Les régulateurs travaillent constamment avec le graphique sous les yeux, et retracent les marches réèlles des trains au gré des circonstances. Chaque régulateur a donc sous les yeux l'heure exacte de passage en n'importe quel point de la section de ligne qu'il contrôle.
Lorsqu'un train facultatif est mis en circulation, la régulation lui choisit une marche parmi celles déjà tracées. Si cela n'est pas possible, une nouvelle marche sera retracée intégralement de manière à s'incruster dans le graphique de circulation préexistant.
Pour faciliter l'établissement de ces graphiques, il arrive que des marches identiques soient regroupées dans une petite zone. Il s'agit de trains roulant à la même vitesse se suivant à courte distance, et on parle de "batterie" dans ce cas. Il n'est pas rare qu'un train de marchandises soit garé pour laisser passer une "batterie" de rapides.
Sur les lignes surchargées, comme le sont souvent les grands axes, les trains de marchandises sont souvent obligés de circuler de nuit, la journée étant très occupée par le passage des trains de voyageurs. Sur certaines lignes (en banlieue de Paris, par exemple), les voies sont doublées à l'aide de "bis". Il y aura une voie 1, et une voie 1 bis par exemple. Tous les trains portent un numéro différent, impair lorsqu'ils s'éloignent de Paris.
Le travail du régulateur
Le régulateur est un véritable chef d'orchestre, et il est le seul à maîtriser tous les évènements qui surviennent sur la section dont il s'occupe. Il suit les trains en permanence, et vérifie la concordance de leur marche avec le graphique de circulation. C'est lui qui décidera de garer tel train à tel endroit, pour laisser passer tel autre, plus rapide. Il trace des lignes, prévoit les difficultés, et gère les circulations en fonction des installations dont il dispose.
Bien que très contraignant, le travail des régulateurs a été facilité ces quinze dernières années, par l'apparition de l'informatique et des télécommandes. Auparavant, tout se passait par téléphone, et le régulateur demandait aux gares de garer tel train jusqu'à telle heure. Le chef de gare s'empressait alors de fermer ses signaux, tourner ses aiguilles (souvent en vélo !). Ces mêmes chefs de gare notaient l'heure de passage des trains et renseignaient, toujours par téléphone, le régulateur qui pouvait compléter son graphique.

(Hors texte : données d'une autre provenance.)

-- pv_equiv track=rewrite | github.com/alexandraback/datacollection | solutions_5631989306621952_1/Python/Itsuki/main.py | solve
-- ===== SOURCE A (Python) =====
-- def solve(s):
--     s_len = len(s)
--     result = [s[0]]
--     for i in range(1, s_len):
--         if result[0] <= s[i]:
--             result.insert(0, s[i])
--         else:
--             result.append(s[i])
--     return ''.join(result)
-- ===== SOURCE B (Python) =====
-- def solve(s):
--     n = len(s)
--     pm = [s[0]]
--     for c in s[1:]:
--         pm.append(pm[-1] if pm[-1] > c else c)
--     fronts = [c for c, m in zip(s[1:], pm) if c >= m]
--     backs = [c for c, m in zip(s[1:], pm) if c < m]
--     return ''.join(reversed(fronts)) + s[0] + ''.join(backs)
-- ===== Notes on version B (the rewrite author's own statement) =====
-- stated objective: faster
-- what changed: Replaces A's single online loop that mutates one list via insert(0)/append with staged passes: materialise a prefix-maximum table, select the prepended and appended characters by two filter comprehensions over zip(s[1:], pm), and join reversed fronts + s[0] + backs; this removes the O(n) insert(0).
import Mathlib
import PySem

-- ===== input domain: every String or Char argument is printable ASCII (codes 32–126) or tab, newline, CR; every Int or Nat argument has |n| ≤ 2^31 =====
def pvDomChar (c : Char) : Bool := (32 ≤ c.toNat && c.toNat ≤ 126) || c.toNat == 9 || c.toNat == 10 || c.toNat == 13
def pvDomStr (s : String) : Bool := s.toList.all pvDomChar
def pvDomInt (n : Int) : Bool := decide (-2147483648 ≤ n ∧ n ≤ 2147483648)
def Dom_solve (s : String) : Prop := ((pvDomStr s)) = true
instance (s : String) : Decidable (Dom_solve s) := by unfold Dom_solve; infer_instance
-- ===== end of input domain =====

-- B replaces A's online insert(0)/append loop by staged passes over a materialised
-- prefix-maximum table (alternative decomposition). Both raise on the empty string.

-- ===== PORT A =====
-- A's loop: result starts as [s[0]]; each later char goes to the front if ≥ result[0],
-- else to the back. On the empty string Python raises IndexError (excluded by Pre_).
def solveGoA : List Char → String
  | [] => ""   -- unreachable under Pre_solve (Python raises IndexError on "")
  | c :: rest =>
      String.ofList (rest.foldl
        (fun r ci => if r.headD ci ≤ ci then ci :: r else r ++ [ci]) [c])

def solve (s : String) : String := solveGoA s.toList

-- ===== PORT B =====
-- B's passes: build the prefix-max table pm by one append loop, then filter the
-- prepended and appended characters out of zip(s[1:], pm), then join.
def solveGoB : List Char → String
  | [] => ""   -- unreachable under Pre_solve (Python raises IndexError on "")
  | c0 :: rest =>
      let pm := rest.foldl
        (fun pm c => pm ++ [if pm.getLast! > c then pm.getLast! else c]) [c0]
      let fronts := (rest.zip pm).filterMap
        (fun cm => if cm.1 ≥ cm.2 then some cm.1 else none)
      let backs := (rest.zip pm).filterMap
        (fun cm => if cm.1 < cm.2 then some cm.1 else none)
      String.ofList (fronts.reverse ++ [c0] ++ backs)

def solve_alt (s : String) : String := solveGoB s.toList

-- ===== PRECONDITION & SPEC =====
-- Excludes the empty string, on which Python A raises IndexError at s[0].
def Pre_solve (s : String) : Prop := s ≠ ""
instance (s : String) : Decidable (Pre_solve s) := by unfold Pre_solve; infer_instance
def pvWitness_solve : String := "ba"

def Spec_solve (s : String) (out : String) : Prop := out = solve_alt s
instance (s : String) (out : String) : Decidable (Spec_solve s out) := by unfold Spec_solve; infer_instance

-- ===== CLAIM (what is proved, stated in full; the proofs are below) =====
def Claim_equal_solve : Prop := ∀ (s : String), Dom_solve s → Pre_solve s → Spec_solve s (solve s)

-- ===== LEMMAS AND PROOFS =====

-- reference prefix-max sequence: pmRec m l = running maxima of l seeded with m
def pmRec (m : Char) : List Char → List Char
  | [] => []
  | c :: cs => (if m > c then m else c) :: pmRec (if m > c then m else c) cs

-- B's pass-1 fold builds acc ++ [m] ++ pmRec m rest
theorem pm_fold (rest : List Char) : ∀ (acc : List Char) (m : Char),
    rest.foldl (fun pm c => pm ++ [if pm.getLast! > c then pm.getLast! else c]) (acc ++ [m])
    = acc ++ [m] ++ pmRec m rest := by
  induction rest with
  | nil => intro acc m; simp [pmRec]
  | cons c cs ih =>
      intro acc m
      simp only [List.foldl_cons, pmRec]
      have h : (acc ++ [m]).getLast! = m := by
        simp [List.getLast!_eq_getLast?_getD, List.getLast?_append]
      rw [h]
      have := ih (acc ++ [m]) (if m > c then m else c)
      simpa using this

-- fronts / backs as selected by B from zip rest (m :: pmRec m rest)
def frontsOf (m : Char) (rest : List Char) : List Char :=
  ((rest.zip (m :: pmRec m rest)).filterMap (fun cm => if cm.1 ≥ cm.2 then some cm.1 else none))
def backsOf (m : Char) (rest : List Char) : List Char :=
  ((rest.zip (m :: pmRec m rest)).filterMap (fun cm => if cm.1 < cm.2 then some cm.1 else none))

-- Invariant for A's loop: from state (m::t)++b, the final list is
-- reverse(fronts) ++ (m::t) ++ b ++ backs, where m is the running max (A's head).
theorem solve_key (rest : List Char) : ∀ (m : Char) (t b : List Char),
    rest.foldl (fun r ci => if r.headD ci ≤ ci then ci :: r else r ++ [ci]) ((m :: t) ++ b)
    = (frontsOf m rest).reverse ++ (m :: t) ++ b ++ backsOf m rest := by
  induction rest with
  | nil => intro m t b; simp [frontsOf, backsOf, pmRec]
  | cons c cs ih =>
      intro m t b
      simp only [List.foldl_cons]
      have h1 : ((m :: t) ++ b).headD c = m := by simp
      rw [h1]
      by_cases h : m ≤ c
      · have hm : (if m > c then m else c) = c := by
          have : ¬ m > c := not_lt.mpr h
          simp [this]
        rw [if_pos h]
        have := ih c (m :: t) b
        simp only [frontsOf, backsOf, pmRec, hm, List.zip_cons_cons, List.filterMap_cons]
        have hge : c ≥ m := h
        rw [if_pos hge, if_neg (not_lt.mpr h)]
        simp only [List.reverse_cons]
        rw [show (c :: m :: t) = ((c :: m :: t) : List Char) from rfl] at this
        simpa [frontsOf, backsOf, List.append_assoc] using this
      · have hm : (if m > c then m else c) = m := by
          have : m > c := lt_of_not_ge h
          simp [this]
        rw [if_neg h]
        have := ih m t (b ++ [c])
        simp only [frontsOf, backsOf, pmRec, hm, List.zip_cons_cons, List.filterMap_cons]
        have hlt : c < m := lt_of_not_ge h
        rw [if_neg (not_le.mpr hlt), if_pos hlt]
        simpa [frontsOf, backsOf, List.append_assoc] using this

-- ===== VERDICT (by name: the statement is the Claim_ definition above) =====
theorem solve_spec : Claim_equal_solve := by
  intro s _ _
  unfold Spec_solve solve solve_alt
  cases hs : s.toList with
  | nil => simp [solveGoA, solveGoB]
  | cons c rest =>
      simp only [solveGoA, solveGoB]
      have hpm := pm_fold rest [] c
      simp only [List.nil_append] at hpm
      rw [hpm]
      have := solve_key rest c [] []
      simpa [frontsOf, backsOf] using congrArg String.ofList this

Aujourd'hui, beaucoup de petites gares ont disparu, et les chefs de gare avec elles. Les trains sont suivis par des enclenchements de zones, signalisées sur le pupitre du régulateur. Les graphiques sont informatisés et défilent sur des écrans. Les voies d'évitement sont commandées directement par le régulateur, à distance.
Jadis, tous les trains roulaient à gauche, d'une façon générale. (sauf en Alsace !). Aujourd'hui, les nouvelles techniques permettent de faire rouler les trains sur la voie de droite, le temps d'être doublé par un train plus rapide. Cet avantage permet d'améliorer considérablement la circulation. Il s'agit d'Installations Permanentes de Contre Sens, très informatisées et sécurisées. Ces installations sont également très utiles en cas d'anomalies sur une voie.
Les nouvelles lignes à grande vitesse (les LGV) permettent de rouler indifféremment à droite ou à gauche.
Désormais, la majorité des trains sont équipés de la liaison "sol-train", (la radio). Cela permet des contacts directs entre les mécaniciens et les régulateurs, et des décisions plus rapides.
Mais malgré la modernité, le travail de régulateur reste éprouvant dans certains secteurs. Dans les moments perturbés, ces agents sont au bord de l'asphyxie. C'est pourquoi il leur arrive d'aller prendre l'air pour "refroidir" un peu !.